**WORK ORDER**
Write down exactly the line where "h]; exact h" occurs and every line that follows it through the end of the material below; include nothing else.

↓

-- pv_equiv track=rewrite | github.com/diexmontana/LabADAGrupoC | Aula 08/ParentesisValido.py | parentesisValido
-- ===== SOURCE A (Python) =====
-- def parentesisValido (cadena) :
--     # Comprueba los pares de parentesis validos que abren y cierran
--     # Devuelve el numero de parentesis sobrantes
--     stack =[]
--
--     for val in cadena:
--         if val == ")":
--             if len(stack) != 0 and stack[-1] == "(":
--                 stack.pop(-1)
--             else:
--                 stack.append(val)
--         else:
--             stack.append(val)
--
--     return len(stack)
-- ===== SOURCE B (Python) =====
-- def parentesisValido(cadena):
--     # Repeated-scan bracket reduction: delete adjacent "()" pairs until
--     # a full pass removes nothing; the leftover length is the answer.
--     elems = list(cadena)
--     while True:
--         out = []
--         i = 0
--         removed = False
--         while i < len(elems):
--             if i + 1 < len(elems) and elems[i] == "(" and elems[i + 1] == ")":
--                 i += 2
--                 removed = True
--             else:
--                 out.append(elems[i])
--                 i += 1
--         if not removed:
--             return len(out)
--         elems = out
-- ===== Notes on version B (the rewrite author's own statement) =====
-- stated objective: alternative
-- what changed: Replaces the single-pass stack with a fixpoint reduction that repeatedly scans the characters and deletes adjacent '(' ')' pairs until a pass removes nothing, returning the leftover length.
import Mathlib
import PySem

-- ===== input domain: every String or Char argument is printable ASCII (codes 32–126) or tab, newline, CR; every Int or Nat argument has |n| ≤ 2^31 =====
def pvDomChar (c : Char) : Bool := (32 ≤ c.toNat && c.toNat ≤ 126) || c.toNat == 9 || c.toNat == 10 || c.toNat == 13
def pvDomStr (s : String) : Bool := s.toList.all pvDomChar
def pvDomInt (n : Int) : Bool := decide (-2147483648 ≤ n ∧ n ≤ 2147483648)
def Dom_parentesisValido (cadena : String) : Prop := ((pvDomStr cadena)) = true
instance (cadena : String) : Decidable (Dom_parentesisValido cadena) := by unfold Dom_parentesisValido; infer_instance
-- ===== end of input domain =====

-- B replaces A's single-pass stack with a repeated-scan reduction deleting adjacent "()" pairs
-- until a fixpoint; same return value, a different algorithm (not faster).

-- ===== PORT A =====
-- the loop body: push every char; on ')' with top '(' pop instead (stack kept head-first)
def pvStepA (stack : List Char) (val : Char) : List Char :=
  if val = ')' then
    match stack with
    | '(' :: rest => rest
    | _ => val :: stack
  else val :: stack

def parentesisValido (cadena : String) : Int :=
  ((cadena.toList.foldl pvStepA []).length : Int)

-- ===== PORT B =====
-- one left-to-right scan dropping each adjacent '(' ')' pair (the inner while-loop of Source B)
def pvOnePass : List Char → List Char
  | '(' :: ')' :: r => pvOnePass r
  | c :: r => c :: pvOnePass r
  | [] => []

theorem pvOnePass_length_le (l : List Char) : (pvOnePass l).length ≤ l.length := by
  induction l using pvOnePass.induct with
  | case1 r ih => simp [pvOnePass]; omega
  | case2 c r h _ => simp [pvOnePass.eq_2 c r h]; omega
  | case3 => simp [pvOnePass]

theorem pvOnePass_ne_lt (l : List Char) (h : pvOnePass l ≠ l) : (pvOnePass l).length < l.length := by
  induction l using pvOnePass.induct with
  | case1 r ih =>
      have := pvOnePass_length_le r
      simp [pvOnePass]; omega
  | case2 c r hne ih =>
      rw [pvOnePass.eq_2 c r hne] at h ⊢
      have hr : pvOnePass r ≠ r := fun he => h (by rw [he])
      simpa using ih hr
  | case3 => simp [pvOnePass] at h

-- the outer while-loop of Source B: rescan until a pass removes nothing
def pvReduce (l : List Char) : List Char :=
  if h : pvOnePass l = l then l else pvReduce (pvOnePass l)
termination_by l.length
decreasing_by exact pvOnePass_ne_lt l h

def parentesisValido_alt (cadena : String) : Int :=
  ((pvReduce cadena.toList).length : Int)

-- ===== PRECONDITION & SPEC =====
def Spec_parentesisValido (cadena : String) (out : Int) : Prop := out = parentesisValido_alt cadena
instance (cadena : String) (out : Int) : Decidable (Spec_parentesisValido cadena out) := by unfold Spec_parentesisValido; infer_instance

-- ===== CLAIM (what is proved, stated in full; the proofs are below) =====
def Claim_equal_parentesisValido : Prop := ∀ (cadena : String), Dom_parentesisValido cadena → Spec_parentesisValido cadena (parentesisValido cadena)

-- ===== LEMMAS AND PROOFS =====

-- A's stack fold is invariant under one reduction pass
theorem foldA_onePass (l : List Char) : ∀ st : List Char,
    List.foldl pvStepA st (pvOnePass l) = List.foldl pvStepA st l := by
  induction l using pvOnePass.induct with
  | case1 r ih =>
      intro st
      simp [pvOnePass, List.foldl, pvStepA, ih]
  | case2 c r hne ih =>
      intro st
      rw [pvOnePass.eq_2 c r hne]
      simp [List.foldl, ih]
  | case3 => intro st; simp [pvOnePass]

-- on a fixpoint of pvOnePass the stack never pops, so the fold only lengthens the stack
theorem foldA_fix_length (l : List Char) : ∀ st : List Char,
    pvOnePass l = l → (st.head? = some '(' → l.head? ≠ some ')') →
    (List.foldl pvStepA st l).length = st.length + l.length := by
  induction l with
  | nil => intro st _ _; simp
  | cons c r ih =>
      intro st hfix hhead
      by_cases hpair : c = '(' ∧ r.head? = some ')'
      · -- impossible on a fixpoint: the pass would delete the pair
        obtain ⟨hc, hr⟩ := hpair
        obtain ⟨r', hr'⟩ : ∃ r', r = ')' :: r' := by
          cases r with
          | nil => simp at hr
          | cons x xs => simp at hr; exact ⟨xs, by rw [hr]⟩
        subst hc; subst hr'
        have hlt : (pvOnePass ('(' :: ')' :: r')).length < ('(' :: ')' :: r').length := by
          have := pvOnePass_length_le r'
          simp [pvOnePass]; omega
        rw [hfix] at hlt; omega
      · -- no pop at this step
        have hstep : pvStepA st c = c :: st := by
          unfold pvStepA
          split
          · rename_i hc
            cases st with
            | nil => rfl
            | cons t ts =>
                cases hts : decide (t = '(') with
                | true =>
                    have ht : t = '(' := by simpa using hts
                    exact absurd (by simp [hc] : (c :: r).head? = some ')')
                      (fun hx => by
                        have := hhead (by simp [ht])
                        simp [hc] at this)
                | false =>
                    have ht : t ≠ '(' := by simpa using hts
                    cases t; simp_all
          · rfl
        -- the tail is also a fixpoint
        have hfix' : pvOnePass r = r := by
          have h2 : pvOnePass (c :: r) = c :: pvOnePass r := by
            apply pvOnePass.eq_2
            intro x hc hr
            exact hpair ⟨hc, by rw [hr]; rfl⟩
          rw [h2] at hfix
          injection hfix
        have hhead' : (c :: st).head? = some '(' → r.head? ≠ some ')' := by
          intro hc hr
          exact hpair ⟨by simpa using hc, hr⟩
        rw [List.foldl, hstep, ih (c :: st) hfix' hhead']
        simp; omega

theorem pvReduce_foldA (l : List Char) :
    List.foldl pvStepA [] (pvReduce l) = List.foldl pvStepA [] l := by
  induction l using pvReduce.induct with
  | case1 l h => rw [pvReduce, dif_pos h]
  | case2 l h ih =>
      rw [pvReduce, dif_neg h]
      rw [ih, foldA_onePass]

theorem pvReduce_fix (l : List Char) : pvOnePass (pvReduce l) = pvReduce l := by
  induction l using pvReduce.induct with
  | case1 l h => rw [pvReduce, dif_pos h]; exact h
  | case2 l h ih => rw [pvReduce, dif_neg h]; exact ih

-- ===== VERDICT (by name: the statement is the Claim_ definition above) =====
theorem parentesisValido_spec : Claim_equal_parentesisValido := by
  intro cadena _
  unfold Spec_parentesisValido parentesisValido parentesisValido_alt
  have h1 := pvReduce_foldA cadena.toList
  have h2 := foldA_fix_length (pvReduce cadena.toList) [] (pvReduce_fix cadena.toList)
    (by intro h; simp at h)
  rw [← h1, h2]
  simp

↑

**COMPLETED EXERCISE**
  | case1 l h => rw [pvReduce, dif_pos h]; exact h
  | case2 l h ih => rw [pvReduce, dif_neg h]; exact ih

-- ===== VERDICT (by name: the statement is the Claim_ definition above) =====
theorem parentesisValido_spec : Claim_equal_parentesisValido := by
  intro cadena _
  unfold Spec_parentesisValido parentesisValido parentesisValido_alt
  have h1 := pvReduce_foldA cadena.toList
  have h2 := foldA_fix_length (pvReduce cadena.toList) [] (pvReduce_fix cadena.toList)
    (by intro h; simp at h)
  rw [← h1, h2]
  simp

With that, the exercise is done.